THE TASK: Answer with a single number stating how many lines of the entries below include the string "rule".
___ DATA IN THIS EXERCISE
-- the running-longest update of A computes exactly B's min over the grown group
theorem wld_best_append {ws : List String} (h : ws ≠ []) (w : String) :
    wldBest (ws ++ [w]) =
      if PySem.Str.len (wldBest ws) < PySem.Str.len w then w
      else if PySem.Str.len (wldBest ws) = PySem.Str.len w then
        (if w < wldBest ws then w else wldBest ws)
      else wldBest ws := by
  have hm := wld_min2_some h
  set m := wldBest ws with hmdef
  unfold wldBest
  unfold PySem.List.min2? at hm ⊢
  rw [List.foldl_append, hm]
  simp only [List.foldl_cons, List.foldl_nil]
  by_cases hA : -PySem.Str.len w < -PySem.Str.len m
  · rw [if_pos (by simp only [Bool.or_eq_true, Bool.and_eq_true, Bool.not_eq_true', decide_eq_true_eq, decide_eq_false_iff_not]; exact Or.inl hA)]
    rw [if_pos (show PySem.Str.len m < PySem.Str.len w by omega)]
    rfl
  · by_cases hD : w < m
    · by_cases hB : -PySem.Str.len m < -PySem.Str.len w
      · rw [if_neg (by simp only [Bool.or_eq_true, Bool.and_eq_true, Bool.not_eq_true', decide_eq_true_eq, decide_eq_false_iff_not]; rintro (h | ⟨h1, h2⟩) <;> first | exact hA h | exact h1 hB)]
        rw [if_neg (show ¬ PySem.Str.len m < PySem.Str.len w by omega),
          if_neg (show ¬ PySem.Str.len m = PySem.Str.len w by omega)]
        rfl
      · rw [if_pos (by simp only [Bool.or_eq_true, Bool.and_eq_true, Bool.not_eq_true', decide_eq_true_eq, decide_eq_false_iff_not]; exact Or.inr ⟨hB, hD⟩)]
        rw [if_neg (show ¬ PySem.Str.len m < PySem.Str.len w by omega),
          if_pos (show PySem.Str.len m = PySem.Str.len w by omega), if_pos hD]
        rfl
    · rw [if_neg (by simp only [Bool.or_eq_true, Bool.and_eq_true, Bool.not_eq_true', decide_eq_true_eq, decide_eq_false_iff_not]; rintro (h | ⟨h1, h2⟩) <;> first | exact hA h | exact hD h2)]
      by_cases hB : -PySem.Str.len m < -PySem.Str.len w
      · rw [if_neg (show ¬ PySem.Str.len m < PySem.Str.len w by omega),
          if_neg (show ¬ PySem.Str.len m = PySem.Str.len w by omega)]
        rfl
      · rw [if_neg (show ¬ PySem.Str.len m < PySem.Str.len w by omega),
          if_pos (show PySem.Str.len m = PySem.Str.len w by omega), if_neg hD]
        rfl
-- pv_equiv track=rewrite | github.com/ezrealenoch/python | Homework 2/Homework2Program2StringShuffleEnochWang.py | ShuffleString
-- ===== SOURCE A (Python) =====
-- def ShuffleString(s, indices):
--     l = list(s)
--     string = ""
--     x = 0
--     for j in range(0,len(indices)):
--         for i in range(0,len(indices)):
--             if x == indices[i]:
--                 string = string + string.join(l[i])
--                 x = x + 1
--                 break
--     return string
-- ===== SOURCE B (Python) =====
-- def ShuffleString(s, indices):
--     # First-occurrence index of each value, built in one pass.
--     first = {}
--     for i, v in enumerate(indices):
--         if v not in first:
--             first[v] = i
--     out = []
--     x = 0
--     while x in first:
--         out.append(s[first[x]])
--         x += 1
--     return ''.join(out)
-- ===== Notes on version B (the rewrite author's own statement) =====
-- stated objective: faster
-- what changed: A rescans the whole index list for every output position (nested loops, O(n^2)); B builds a first-occurrence hash map of the indices in one pass and then walks the chain x=0,1,2,... with O(1) lookups, O(n) total.
import Mathlib
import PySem

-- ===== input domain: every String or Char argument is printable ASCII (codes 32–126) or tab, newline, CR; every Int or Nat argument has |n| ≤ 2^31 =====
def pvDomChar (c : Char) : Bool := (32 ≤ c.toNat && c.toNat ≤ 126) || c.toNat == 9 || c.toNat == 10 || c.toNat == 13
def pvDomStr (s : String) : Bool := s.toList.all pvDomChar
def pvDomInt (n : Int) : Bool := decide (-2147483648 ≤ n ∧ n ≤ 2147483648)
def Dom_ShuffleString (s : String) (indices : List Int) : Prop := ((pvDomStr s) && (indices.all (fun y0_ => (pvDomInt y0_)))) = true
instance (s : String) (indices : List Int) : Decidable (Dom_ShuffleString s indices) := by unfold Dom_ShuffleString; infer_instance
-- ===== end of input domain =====

-- B replaces A's O(n^2) rescan-per-character with a one-pass first-occurrence map and an O(n) chain walk (return value only).


-- ===== PORT A =====
-- One round of A's outer loop: the inner loop 'for i in range(len(indices)): if x == indices[i]: …; break'
-- is the scan for the FIRST i with indices[i] == x (= PySem.List.index?); on a hit A appends
-- string.join(l[i]) — joining a 1-char string yields exactly that character — and increments x.
-- The accumulated Python str is carried as its List Char (PySem strings are List Char); pyGet? none = IndexError (outside Pre_).
def pvStepA (l : List Char) (indices : List Int) (st : List Char × Int) : List Char × Int :=
  match PySem.List.index? indices st.2 with
  | some i =>
    match PySem.List.pyGet? l ((i : Nat) : Int) with
    | some c => (st.1 ++ [c], st.2 + 1)
    | none => st
  | none => st

def ShuffleString (s : String) (indices : List Int) : String :=
  let l := s.toList
  let res := (List.range indices.length).foldl (fun st _ => pvStepA l indices st) ([], 0)
  String.ofList res.1

-- ===== PORT B =====
-- first = {}; for i, v in enumerate(indices): if v not in first: first[v] = i
def pvFirstPos (indices : List Int) : PySem.Dict Int Int :=
  (PySem.List.enumerate indices).foldl
    (fun d p => if d.contains p.2 then d else d.insert p.2 p.1) PySem.Dict.empty

-- out = []; x = 0; while x in first: out.append(s[first[x]]); x += 1
-- fuel ≥ number of distinct keys + 1 makes the while-loop total; pyGet? none = IndexError (outside Pre_).
def pvWalkB (l : List Char) (d : PySem.Dict Int Int) : Nat → Int → List Char → List Char
  | 0, _, acc => acc
  | fuel + 1, x, acc =>
    match d.get? x with
    | some i =>
      match PySem.List.pyGet? l i with
      | some c => pvWalkB l d fuel (x + 1) (acc ++ [c])
      | none => acc
    | none => acc

def ShuffleString_alt (s : String) (indices : List Int) : String :=
  String.ofList (pvWalkB s.toList (pvFirstPos indices) (indices.length + 1) 0 [])

-- ===== PRECONDITION & SPEC =====
-- Excludes exactly the inputs on which Python A raises IndexError: the chain 0,1,…,x all occur in
-- indices but the first occurrence of x lies beyond the end of s (B raises there too).
def Pre_ShuffleString (s : String) (indices : List Int) : Prop :=
  ∀ x : Nat, x < indices.length →
    (∀ y : Nat, y ≤ x → ((y : Int) ∈ indices)) →
    ∀ k, PySem.List.index? indices ((x : Nat) : Int) = some k → k < s.toList.length
instance (s : String) (indices : List Int) : Decidable (Pre_ShuffleString s indices) := by
  unfold Pre_ShuffleString; infer_instance

def pvWitness_ShuffleString : String × List Int := ("abc", [2, 0, 1])

def Spec_ShuffleString (s : String) (indices : List Int) (out : String) : Prop := out = ShuffleString_alt s indices
instance (s : String) (indices : List Int) (out : String) : Decidable (Spec_ShuffleString s indices out) := by unfold Spec_ShuffleString; infer_instance

-- ===== CLAIM (what is proved, stated in full; the proofs are below) =====
def Claim_equal_ShuffleString : Prop := ∀ (s : String) (indices : List Int), Dom_ShuffleString s indices → Pre_ShuffleString s indices → Spec_ShuffleString s indices (ShuffleString s indices)

-- ===== LEMMAS AND PROOFS =====

-- The first-occurrence dict built by B agrees with the first-occurrence scan A performs.
theorem pvFirstPos_get? (indices : List Int) :
    ∀ v : Int, (pvFirstPos indices).get? v = (PySem.List.index? indices v).map (fun k => ((k : Nat) : Int)) := by
  induction indices using List.reverseRecOn with
  | nil => intro v; simp [pvFirstPos, PySem.List.enumerate_nil, PySem.Dict.get?_empty]
  | append_singleton xs a ih =>
    intro v
    have hstep : pvFirstPos (xs ++ [a]) =
        (if (pvFirstPos xs).contains a then pvFirstPos xs
         else (pvFirstPos xs).insert a ((xs.length : Int))) := by
      simp [pvFirstPos, PySem.List.enumerate_append, List.foldl_append, PySem.List.enumerate]
    have hcont : (pvFirstPos xs).contains a = decide (a ∈ xs) := by
      rw [PySem.Dict.contains_eq_isSome_get?, ih a]
      rcases h : PySem.List.index? xs a with _ | k
      · have hna : a ∉ xs := (PySem.List.index?_eq_none_iff xs a).mp h
        simp [hna]
      · have hin : a ∈ xs := (PySem.List.index?_isSome_iff xs a).mp (by rw [h]; rfl)
        simp [hin]
    by_cases ha : a ∈ xs
    · rw [hstep, hcont, if_pos (by simp [ha])]
      rw [ih v]
      by_cases hv : v ∈ xs
      · rw [PySem.List.index?_append_of_mem _ hv]
      · have hva : v ≠ a := fun h => hv (h ▸ ha)
        have h1 : PySem.List.index? xs v = none := (PySem.List.index?_eq_none_iff xs v).mpr hv
        have h2 : PySem.List.index? (xs ++ [a]) v = none := by
          refine (PySem.List.index?_eq_none_iff _ v).mpr ?_
          simp [hv, hva]
        rw [h1, h2]
    · rw [hstep, hcont, if_neg (by simp [ha])]
      by_cases hva : v = a
      · subst hva
        rw [PySem.Dict.get?_insert_self, PySem.List.index?_append_singleton_self xs v ha]
        simp
      · rw [PySem.Dict.get?_insert_of_ne _ _ hva, ih v]
        by_cases hv : v ∈ xs
        · rw [PySem.List.index?_append_of_mem _ hv]
        · have h1 : PySem.List.index? xs v = none := (PySem.List.index?_eq_none_iff xs v).mpr hv
          have h2 : PySem.List.index? (xs ++ [a]) v = none := by
            refine (PySem.List.index?_eq_none_iff _ v).mpr ?_
            simp [hv, hva]
          rw [h1, h2]

-- Iterating a state transformer is what A's body-ignoring foldl over range computes.
theorem pvFoldl_range_iterate {α : Type} (f : α → α) (n : Nat) (init : α) :
    (List.range n).foldl (fun st _ => f st) init = f^[n] init := by
  induction n with
  | zero => simp
  | succ m ih =>
    rw [List.range_succ, List.foldl_append, ih, Function.iterate_succ_apply']
    rfl

-- Counting-down measure for the while loop: values ≥ x available in indices at offsets < n.
def pvCap (indices : List Int) (x : Int) : Nat := indices.countP (fun v => decide (x ≤ v))

theorem pvCap_succ (indices : List Int) (x : Int) :
    pvCap indices x = pvCap indices (x + 1) + indices.count x := by
  induction indices with
  | nil => simp [pvCap]
  | cons a t ih =>
    rcases lt_trichotomy a x with h | h | h
    · have h1 : ¬ x ≤ a := by omega
      have h2 : ¬ x + 1 ≤ a := by omega
      have h2' : ¬ x < a := by omega
      have h3 : ¬ a = x := by omega
      simp [pvCap, h1, h2, h2', h3] at *
      omega
    · subst h
      have h2 : ¬ a + 1 ≤ a := by omega
      have h2' : ¬ a < a := by omega
      simp [pvCap, h2] at *
      omega
    · have h1 : x ≤ a := by omega
      have h2 : x + 1 ≤ a := by omega
      have h2' : x < a := by omega
      have h3 : ¬ a = x := by omega
      simp [pvCap, h1, h2, h2', h3] at *
      omega

theorem pvWalkB_eq_iterate (l : List Char) (indices : List Int) :
    ∀ (n : Nat) (x : Int) (acc : List Char), pvCap indices x ≤ n →
      pvWalkB l (pvFirstPos indices) (n + 1) x acc = ((pvStepA l indices)^[n] (acc, x)).1 := by
  intro n
  induction n with
  | zero =>
    intro x acc hcap
    have hx : x ∉ indices := by
      intro hx
      have h1 : 0 < indices.count x := List.count_pos_iff.mpr hx
      have h2 := pvCap_succ indices x
      omega
    have hidx : PySem.List.index? indices x = none := (PySem.List.index?_eq_none_iff indices x).mpr hx
    have hidx' := hidx; rw [PySem.List.index?_eq_idxOf?] at hidx'
    simp [pvWalkB, pvFirstPos_get?, hidx, hidx']
  | succ m ih =>
    intro x acc hcap
    rcases hidx : PySem.List.index? indices x with _ | i
    · have hidx' := hidx; rw [PySem.List.index?_eq_idxOf?] at hidx'
      have hfrozen : pvStepA l indices (acc, x) = (acc, x) := by simp [pvStepA, hidx, hidx']
      rw [Function.iterate_fixed hfrozen]
      simp [pvWalkB, pvFirstPos_get?, hidx, hidx']
    · have hidx' := hidx; rw [PySem.List.index?_eq_idxOf?] at hidx'
      rcases hget : PySem.List.pyGet? l ((i : Nat) : Int) with _ | c
      · have hget' := hget; rw [PySem.List.pyGet?_natCast] at hget'
        have hfrozen : pvStepA l indices (acc, x) = (acc, x) := by simp [pvStepA, hidx, hidx', hget, hget']
        rw [Function.iterate_fixed hfrozen]
        simp [pvWalkB, pvFirstPos_get?, hidx, hidx', hget, hget']
      · have hget' := hget; rw [PySem.List.pyGet?_natCast] at hget'
        have hx : x ∈ indices := (PySem.List.index?_isSome_iff indices x).mp (by rw [hidx]; rfl)
        have hcnt : 0 < indices.count x := List.count_pos_iff.mpr hx
        have hcap' : pvCap indices (x + 1) ≤ m := by
          have := pvCap_succ indices x; omega
        have hstep : pvStepA l indices (acc, x) = (acc ++ [c], x + 1) := by
          simp [pvStepA, hidx, hidx', hget, hget']
        rw [Function.iterate_succ_apply, hstep]
        have := ih (x + 1) (acc ++ [c]) hcap'
        rw [← this]
        simp [pvWalkB, pvFirstPos_get?, hidx, hidx', hget, hget']

theorem pvCap_le_length (indices : List Int) (x : Int) : pvCap indices x ≤ indices.length := by
  exact List.countP_le_length

-- ===== VERDICT (by name: the statement is the Claim_ definition above) =====
theorem ShuffleString_spec : Claim_equal_ShuffleString := by
  intro s indices _ _
  unfold Spec_ShuffleString ShuffleString ShuffleString_alt
  simp only []
  rw [pvFoldl_range_iterate (pvStepA s.toList indices) indices.length ([], 0),
      pvWalkB_eq_iterate s.toList indices indices.length 0 [] (pvCap_le_length indices 0)]
-- characterization of B's comprehension fold (any fixed value function g)
theorem pv_B_char (g : String → String) (L : List String) :
    L.foldl (fun d l => d.insert l (g l)) PySem.Dict.empty
      = PySem.Dict.mk ((pvDedup L).map (fun l => (l, g l))) := by
  induction L using List.reverseRecOn with
  | nil => rfl
  | append_singleton L x ih =>
    rw [List.foldl_append, List.foldl_cons, List.foldl_nil, ih]
    have hget := pv_get?_mk_mapfun g (pvDedup L) x
    by_cases hmem : x ∈ pvDedup L
    · rw [if_pos hmem] at hget
      have hc : (PySem.Dict.mk ((pvDedup L).map (fun l => (l, g l)))).contains x = true := by
        rw [PySem.Dict.contains_eq_isSome_get?, hget]; rfl
      have hnd : (((pvDedup L).map (fun l => (l, g l))).map Prod.fst).Nodup := by
        have hcomp : (Prod.fst ∘ fun l : String => (l, g l)) = id := rfl
        rw [List.map_map, hcomp, List.map_id]
        exact pv_nodup_dedup L
      rw [pv_dedup_append, if_pos hmem]
      simp only [PySem.Dict.insert, hc, if_true]
      exact congrArg PySem.Dict.mk (pv_replace_self _ x (g x) hnd hget)
    · rw [if_neg hmem] at hget
      have hc : (PySem.Dict.mk ((pvDedup L).map (fun l => (l, g l)))).contains x = false := by
        rw [PySem.Dict.contains_eq_isSome_get?, hget]; rfl
      rw [pv_dedup_append, if_neg hmem]
      simp [PySem.Dict.insert, hc]

-- zip-with-leaves filtering is plain filtering on the folders
theorem pv_zip_filter (F : List String) (l : String) :
    ((F.zip (F.map pvLeaf)).filter (fun p => p.2 == l)).map Prod.fst
      = F.filter (fun f => pvLeaf f == l) := by
  induction F with
  | nil => rfl
  | cons f t ih =>
    simp only [List.map_cons, List.zip_cons_cons, List.filter_cons]
    by_cases h : (pvLeaf f == l) = true
    · simp [h, ih]
    · simp [h, ih]

-- A's per-rule step factored through the truthy move_to extraction
theorem pv_stepA_none (d : PySem.Dict String String) (rule : List (String × String))
    (h : pvMoveTo rule = none) : pvStepA d rule = d := by
  unfold pvMoveTo at h
  unfold pvStepA
  cases hg : (PySem.Dict.mk rule).get? "move_to" with
  | none => rfl
  | some folder =>
    rw [hg] at h
    have h' : (if folder = "" then none else some folder) = (none : Option String) := h
    by_cases hf : folder = ""
    · simp [hf]
    · rw [if_neg hf] at h'
      exact absurd h' (by simp)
______
SOLUTION TO THIS PROBLEM: 4